Estates, Trusts, and Gifts

The changes to the estate, trust, and gift taxes are much less extensive than the individual tax changes, but are nevertheless significant. Elimination of the estate tax was not possible due to the potential effect on deficit restrictions under the budget reconciliation rules. Instead, the estate tax exemption was doubled to approximately $11 million for individuals and $22 million for couples. This is paired with an identical increase in the exclusion for the generation skipping transfer tax. Because the estate tax exclusion is unified with the gift tax exclusion, the gift tax will also affect fewer individuals. The doubling of the exemption expires at the end of 2025, along with many of the other individual tax changes.
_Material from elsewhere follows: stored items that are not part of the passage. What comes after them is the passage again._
-- ===== VERDICT (by name: the statement is the Claim_ definition above) =====
theorem kPeriodic_spec : Claim_equal_kPeriodic := by
  unfold Claim_equal_kPeriodic
  intro s K _ _
  unfold Spec_kPeriodic
  by_cases hcs : s.toList = []
  · rw [String.toList_eq_nil_iff.mp hcs]
    rfl
  · have h := pv_main s.toList K hcs
    rwa [show String.ofList s.toList = s by simp] at h
-- pv_equiv track=rewrite | github.com/ArjunMD/MyChessNotebook | app.py | _all_tactic_tags_from_catalog
-- ===== SOURCE A (Python) =====
-- from typing import Dict, Tuple, List
--
-- def _all_tactic_tags_from_catalog(catalog: List[dict]) -> List[str]:
--     tags: set[str] = set()
--     for it in catalog:
--         for t in it.get("tags") or []:
--             if t:
--                 tags.add(str(t))
--
--     def _sort_key(t: str):
--         # white tags first, then black, then alphabetical
--         return (0 if t.startswith("white ") else 1, t)
--
--     return sorted(tags, key=_sort_key)
-- ===== SOURCE B (Python) =====
-- from typing import Dict, Tuple, List
--
-- def _insert_tag(ordered: List[str], s: str) -> List[str]:
--     # ordered is kept strictly increasing under (white-first, alphabetical); insert s, skipping duplicates
--     k = (0 if s.startswith("white ") else 1, s)
--     i = 0
--     n = len(ordered)
--     while i < n and (0 if ordered[i].startswith("white ") else 1, ordered[i]) < k:
--         i += 1
--     if i < n and ordered[i] == s:
--         return ordered
--     return ordered[:i] + [s] + ordered[i:]
--
-- def _all_tactic_tags_from_catalog(catalog: List[dict]) -> List[str]:
--     ordered: List[str] = []
--     for it in catalog:
--         for t in it.get("tags") or []:
--             if t:
--                 ordered = _insert_tag(ordered, str(t))
--     return ordered
-- ===== Notes on version B (the rewrite author's own statement) =====
-- stated objective: alternative
-- what changed: Drops the set and the final sort entirely: a single pass keeps the result list strictly ordered (white-first, then alphabetical) and duplicate-free by inserting each tag at its ordered position as it is encountered (online ordered insertion instead of collect-into-set-then-sort).
import Mathlib
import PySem

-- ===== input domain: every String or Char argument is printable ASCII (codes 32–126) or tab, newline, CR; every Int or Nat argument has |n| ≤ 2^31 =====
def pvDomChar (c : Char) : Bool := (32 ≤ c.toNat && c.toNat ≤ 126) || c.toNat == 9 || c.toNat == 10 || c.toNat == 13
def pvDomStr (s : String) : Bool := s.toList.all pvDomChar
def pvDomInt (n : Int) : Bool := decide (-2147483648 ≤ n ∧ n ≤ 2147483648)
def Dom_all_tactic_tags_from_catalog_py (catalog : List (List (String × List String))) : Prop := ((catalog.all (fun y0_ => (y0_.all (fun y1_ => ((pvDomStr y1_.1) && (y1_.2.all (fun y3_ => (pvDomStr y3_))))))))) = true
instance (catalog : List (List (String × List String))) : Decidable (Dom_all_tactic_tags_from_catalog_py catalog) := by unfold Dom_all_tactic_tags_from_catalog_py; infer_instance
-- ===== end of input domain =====

-- B drops the set and the final sort: one pass keeps the result list ordered (white-first, then alphabetical) and duplicate-free by ordered insertion (alternative decomposition; not claimed faster).


-- ===== PORT A =====
def all_tactic_tags_from_catalog_py (catalog : List (List (String × List String))) : List String :=
  -- tags = set(); for it in catalog: for t in it.get("tags") or []: if t: tags.add(str(t))
  let tags : PySem.Set String := catalog.foldl (fun tags it =>
    ((PySem.Dict.get? (PySem.Dict.mk it) "tags").getD []).foldl (fun tags t =>
      if t ≠ "" then PySem.Set.add tags t else tags) tags) PySem.Set.empty
  -- sorted(tags, key=lambda t: (0 if t.startswith("white ") else 1, t))
  PySem.List.sorted2 tags (fun t => if PySem.Str.startswith t "white " then (0 : Int) else 1)
    (fun t => t) false

-- ===== PORT B =====
-- the tuple '(0 if a.startswith("white ") else 1, a) < (0 if b.startswith("white ") else 1, b)' comparison of Source B
def pvKeyLt (a b : String) : Bool :=
  let fa : Int := if PySem.Str.startswith a "white " then 0 else 1
  let fb : Int := if PySem.Str.startswith b "white " then 0 else 1
  decide (fa < fb ∨ (fa = fb ∧ a < b))

-- the while-scan of _insert_tag as the obvious structural recursion: skip while key < key(s); drop duplicate; else splice s in front
def pvInsertTag (ordered : List String) (s : String) : List String :=
  match ordered with
  | [] => [s]
  | x :: xs =>
    if pvKeyLt x s then x :: pvInsertTag xs s
    else if x == s then x :: xs
    else s :: x :: xs

def all_tactic_tags_from_catalog_py_alt (catalog : List (List (String × List String))) : List String :=
  catalog.foldl (fun ordered it =>
    ((PySem.Dict.get? (PySem.Dict.mk it) "tags").getD []).foldl (fun ordered t =>
      if t ≠ "" then pvInsertTag ordered t else ordered) ordered) []

-- ===== PRECONDITION & SPEC =====
def Spec_all_tactic_tags_from_catalog_py (catalog : List (List (String × List String))) (out : List String) : Prop := out = all_tactic_tags_from_catalog_py_alt catalog
instance (catalog : List (List (String × List String))) (out : List String) : Decidable (Spec_all_tactic_tags_from_catalog_py catalog out) := by unfold Spec_all_tactic_tags_from_catalog_py; infer_instance

-- ===== CLAIM =====
def Claim_equal_all_tactic_tags_from_catalog_py : Prop := ∀ (catalog : List (List (String × List String))), Dom_all_tactic_tags_from_catalog_py catalog → Spec_all_tactic_tags_from_catalog_py catalog (all_tactic_tags_from_catalog_py catalog)

-- ===== LEMMAS AND PROOFS =====

-- the sort key of A, as a single lexicographic value
def pvKey (t : String) : Lex (Int × String) :=
  toLex (if PySem.Str.startswith t "white " then (0 : Int) else 1, t)

theorem pvKeyLt_iff (a b : String) : pvKeyLt a b = true ↔ pvKey a < pvKey b := by
  simp only [pvKeyLt, pvKey, decide_eq_true_eq, Prod.Lex.toLex_lt_toLex]

theorem pvKey_inj (a b : String) (h : pvKey a = pvKey b) : a = b := by
  simpa using congrArg (fun k => (ofLex k).2) h

theorem pvKey_trichotomy (a b : String) (h1 : pvKeyLt a b = false) (h2 : a ≠ b) :
    pvKey b < pvKey a := by
  rcases lt_trichotomy (pvKey a) (pvKey b) with h | h | h
  · exact absurd ((pvKeyLt_iff a b).2 h) (by simp [h1])
  · exact absurd (pvKey_inj a b h) h2
  · exact h

theorem mem_pvInsertTag (l : List String) (s t : String) :
    t ∈ pvInsertTag l s ↔ t ∈ l ∨ t = s := by
  induction l with
  | nil => simp [pvInsertTag]
  | cons x xs ih =>
    simp only [pvInsertTag]
    split
    · simp [ih]; tauto
    · split
      · next h =>
        have hxs : x = s := by simpa using h
        subst hxs
        simp [List.mem_cons]; tauto
      · simp [List.mem_cons]; tauto

theorem pairwise_pvInsertTag (l : List String) (s : String)
    (h : l.Pairwise (fun a b => pvKey a < pvKey b)) :
    (pvInsertTag l s).Pairwise (fun a b => pvKey a < pvKey b) := by
  induction l with
  | nil => simp [pvInsertTag]
  | cons x xs ih =>
    rcases List.pairwise_cons.1 h with ⟨hx, hxs⟩
    simp only [pvInsertTag]
    split
    · next hlt =>
      refine List.pairwise_cons.2 ⟨?_, ih hxs⟩
      intro y hy
      rcases (mem_pvInsertTag xs s y).1 hy with hyl | rfl
      · exact hx y hyl
      · exact (pvKeyLt_iff x y).1 hlt
    · split
      · exact h
      · next hlt hne =>
        refine List.pairwise_cons.2 ⟨?_, h⟩
        intro y hy
        have hsx : pvKey s < pvKey x :=
          pvKey_trichotomy x s (by simpa using hlt) (fun e => hne (by simp [e]))
        rcases List.mem_cons.1 hy with rfl | hyl
        · exact hsx
        · exact hsx.trans (hx y hyl)

theorem pvInsertTag_of_mem (l : List String) (s : String)
    (h : l.Pairwise (fun a b => pvKey a < pvKey b)) (hm : s ∈ l) :
    pvInsertTag l s = l := by
  induction l with
  | nil => simp at hm
  | cons x xs ih =>
    rcases List.pairwise_cons.1 h with ⟨hx, hxs⟩
    simp only [pvInsertTag]
    rcases List.mem_cons.1 hm with rfl | hmx
    · have : pvKeyLt s s = false := by
        by_contra hc
        have := (pvKeyLt_iff s s).1 (by simpa using hc)
        exact lt_irrefl _ this
      simp [this]
    · have hlt : pvKey x < pvKey s := hx s hmx
      have : pvKeyLt x s = true := (pvKeyLt_iff x s).2 hlt
      simp [this, ih hxs hmx]

theorem pvInsertTag_perm_of_not_mem (l : List String) (s : String) (hm : s ∉ l) :
    (pvInsertTag l s).Perm (s :: l) := by
  induction l with
  | nil => simp [pvInsertTag]
  | cons x xs ih =>
    have hmx : s ∉ xs := fun h => hm (List.mem_cons_of_mem _ h)
    simp only [pvInsertTag]
    split
    · exact ((ih hmx).cons x).trans (List.Perm.swap s x xs)
    · split
      · next h => exact absurd (by simpa using h : x = s) (fun e => hm (by simp [e]))
      · exact List.Perm.refl _

-- the invariant of B's pass: its accumulator is a strictly key-increasing permutation of A's set
def pvInv (s : PySem.Set String) (o : List String) : Prop :=
  o.Pairwise (fun a b => pvKey a < pvKey b) ∧ o.Perm s

theorem pvInv_step (s : PySem.Set String) (o : List String) (t : String) (h : pvInv s o) :
    pvInv (PySem.Set.add s t) (pvInsertTag o t) := by
  obtain ⟨hp, hperm⟩ := h
  by_cases hm : t ∈ s
  · have hmo : t ∈ o := hperm.mem_iff.2 hm
    rw [PySem.Set.add_of_mem hm, pvInsertTag_of_mem o t hp hmo]
    exact ⟨hp, hperm⟩
  · have hmo : t ∉ o := fun h => hm (hperm.mem_iff.1 h)
    rw [PySem.Set.add_of_not_mem hm]
    refine ⟨pairwise_pvInsertTag o t hp, ?_⟩
    exact (pvInsertTag_perm_of_not_mem o t hmo).trans
      ((hperm.cons t).trans (List.perm_append_singleton t s).symm)

theorem pvInv_inner (ts : List String) (s : PySem.Set String) (o : List String) (h : pvInv s o) :
    pvInv (ts.foldl (fun tags t => if t ≠ "" then PySem.Set.add tags t else tags) s)
          (ts.foldl (fun ordered t => if t ≠ "" then pvInsertTag ordered t else ordered) o) := by
  induction ts generalizing s o with
  | nil => exact h
  | cons x xs ih =>
    simp only [List.foldl_cons]
    by_cases hx : x = ""
    · simp only [hx, ne_eq, not_true_eq_false, if_false]
      exact ih s o h
    · simp only [ne_eq, hx, not_false_eq_true, if_true]
      exact ih _ _ (pvInv_step s o x h)

theorem pvInv_outer (catalog : List (List (String × List String)))
    (s : PySem.Set String) (o : List String) (h : pvInv s o) :
    pvInv (catalog.foldl (fun tags it =>
            ((PySem.Dict.get? (PySem.Dict.mk it) "tags").getD []).foldl
              (fun tags t => if t ≠ "" then PySem.Set.add tags t else tags) tags) s)
          (catalog.foldl (fun ordered it =>
            ((PySem.Dict.get? (PySem.Dict.mk it) "tags").getD []).foldl
              (fun ordered t => if t ≠ "" then pvInsertTag ordered t else ordered) ordered) o) := by
  induction catalog generalizing s o with
  | nil => exact h
  | cons x xs ih =>
    simp only [List.foldl_cons]
    exact ih _ _ (pvInv_inner _ s o h)

-- sorted2 with keys (k1, id) is sorted with the lexicographic pair key
theorem pv_sorted2_eq_lex (xs : List String) (k1 : String → Int) :
    PySem.List.sorted2 xs k1 (fun t => t) false =
    PySem.List.sorted xs (fun t => toLex (k1 t, t)) false := by
  simp only [PySem.List.sorted2, PySem.List.sorted]
  congr 1
  funext acc x
  congr 1
  funext a b
  have hlex : (toLex (k1 a, a) < toLex (k1 b, b)) ↔ (k1 a < k1 b ∨ (k1 a = k1 b ∧ a < b)) :=
    Prod.Lex.toLex_lt_toLex
  rw [Bool.eq_iff_iff]
  by_cases h1 : k1 a < k1 b
  · simp [h1, hlex]
  · by_cases h2 : k1 b < k1 a
    · have hne : k1 a ≠ k1 b := by omega
      simp [h1, h2, hlex, hne]
    · have he : k1 a = k1 b := le_antisymm (not_lt.1 h2) (not_lt.1 h1)
      simp only [Bool.false_eq_true, if_false, decide_eq_true_eq]
      rw [he]
      rw [he] at hlex
      simp [hlex]

-- ===== VERDICT =====
theorem all_tactic_tags_from_catalog_py_spec : Claim_equal_all_tactic_tags_from_catalog_py := by
  intro catalog _
  unfold Spec_all_tactic_tags_from_catalog_py
  unfold all_tactic_tags_from_catalog_py all_tactic_tags_from_catalog_py_alt
  obtain ⟨hp, hperm⟩ := pvInv_outer catalog PySem.Set.empty [] ⟨List.Pairwise.nil, List.Perm.refl _⟩
  rw [pv_sorted2_eq_lex]
  apply PySem.List.sorted_eq_of_perm_of_pairwise_lt
  · exact hperm
  · exact hp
On the other hand, the annual exclusion amount for gifting remains unchanged, though it increases in 2018 to $15,000/donee/year after inflation adjustments.   Likewise, the combined estate and gift tax rate and generation skipping transfer tax rate both remain unchanged at 40%.   Furthermore, it appears that assets held by a decedent at death will continue to obtain a stepped-up basis to date of death value, as under current law.  This ability to obtain a stepped-up basis will remain a cornerstone of planning for many.